There are n = 13 diamonds and we want to select exactly r = 3 of them.
So,
[tex]_n C _r = \frac{n!}{r!*(n-r)!}\\\\_{13} C _{3} = \frac{13!}{3!*(13-3)!}\\\\_{13} C _{3} = \frac{13!}{3!*10!}\\\\_{13} C _{3} = \frac{13*12*11*10!}{3!*10!}\\\\_{13} C _{3} = \frac{13*12*11}{3!}\\\\_{13} C _{3} = \frac{13*12*11}{3*2*1}\\\\_{13} C _{3} = \frac{1716}{6}\\\\_{13} C _{3} = 286\\\\[/tex]
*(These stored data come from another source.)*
-- the core list-level equivalence, for a positive block size d
theorem core (d : Nat) (hd : 0 < d) (l : List Char) :
    allEqHead (chunksC d l)
    = (l == List.flatten (List.replicate
        (-(PySem.Int.floordiv (-((l.length : Nat) : Int)) (d : Int))).toNat (l.take d))) := by
  by_cases hn : l.length ≤ d
  · -- at most one chunk: both sides are true
    by_cases h0 : l = []
    · subst h0
      have hc : (-(PySem.Int.floordiv (-((0 : Nat) : Int)) (d : Int))).toNat = 0 :=
        count_eq 0 d 0 hd (by push_cast; omega) (by push_cast; omega)
      simp only [List.length_nil] at hc ⊢
      rw [chunksC_nil, hc]
      simp [allEqHead]
    · have hlen : 0 < l.length := List.length_pos_iff.mpr h0
      have hc : (-(PySem.Int.floordiv (-((l.length : Nat) : Int)) (d : Int))).toNat = 1 :=
        count_eq l.length d 1 hd (by push_cast; omega) (by push_cast; omega)
      have htake : l.take d = l := List.take_of_length_le hn
      have hdrop : l.drop d = [] := List.drop_eq_nil_iff.mpr hn
      rw [chunksC_eq_cons d hd l h0, hc, htake, hdrop, chunksC_nil, allEqHead_cons]
      simp
  · -- more than one chunk
    rw [not_le] at hn
    have h0 : l ≠ [] := by intro h; rw [h] at hn; simp at hn
    have hfl : (l.take d).length = d := by simp; omega
    rw [Bool.eq_iff_iff]
    constructor
    · -- A true → B true
      intro hA
      rw [chunksC_eq_cons d hd l h0, allEqHead_cons] at hA
      set ch := l.take d :: chunksC d (l.drop d) with hch
      have hall : ∀ s ∈ ch, s = l.take d := by
        intro s hs
        have := List.all_eq_true.mp hA s hs
        simpa using this
      have hrep : ch = List.replicate ch.length (l.take d) :=
        List.eq_replicate_iff.mpr ⟨rfl, hall⟩
      have hflat : ch.flatten = l := by
        rw [hch, ← chunksC_eq_cons d hd l h0]
        exact chunksC_flatten d hd l
      have hlen : l.length = ch.length * d := by
        conv_lhs => rw [← hflat]
        rw [hrep, len_flatten_replicate, hfl, List.length_replicate]
      have hcpos : 0 < ch.length := by rw [hch]; simp
      have hc : (-(PySem.Int.floordiv (-((l.length : Nat) : Int)) (d : Int))).toNat = ch.length := by
        apply count_eq _ _ _ hd
        · have he : ((ch.length : Int) - 1) * d = (ch.length : Int) * d - d := by ring
          have hl2 : (l.length : Int) = (ch.length : Int) * d := by exact_mod_cast hlen
          rw [he, hl2]
          omega
        · have hl2 : (l.length : Int) = (ch.length : Int) * d := by exact_mod_cast hlen
          rw [hl2]
      rw [hc, ← hrep, hflat]
      simp
    · -- B true → A true
      intro hB
      set c := (-(PySem.Int.floordiv (-((l.length : Nat) : Int)) (d : Int))).toNat with hc
      have hl : l = List.flatten (List.replicate c (l.take d)) := by simpa using hB
      have hchunks : chunksC d l = List.replicate c (l.take d) := by
        conv_lhs => rw [hl]
        exact chunksC_replicate d hd (l.take d) hfl c
      have hcpos : 0 < c := by
        by_contra hcz
        have hz : c = 0 := by omega
        rw [hz] at hl
        simp at hl
        exact h0 hl
      rw [hchunks, show c = (c - 1) + 1 by omega, List.replicate_succ, allEqHead_cons]
      simp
There are 286 ways to pick the three diamond cards. Then there are 52-13 = 39 ways to pick the fourth card that is either a spade, club of heart.
So we have 286*39 = 11,154 ways to pick the four cards given the conditions your teacher set.
This is out of 52C4 = 270,725 ways to pick four cards (use the nCr formula above with n = 52 and r = 4).
Divide the two values to get the answer:
(11,154)/(270,725) = 0.04120048019208
that rounds to 0.04 which converts to 4%
So there's roughly a 4% chance of getting exactly 3 diamond cards.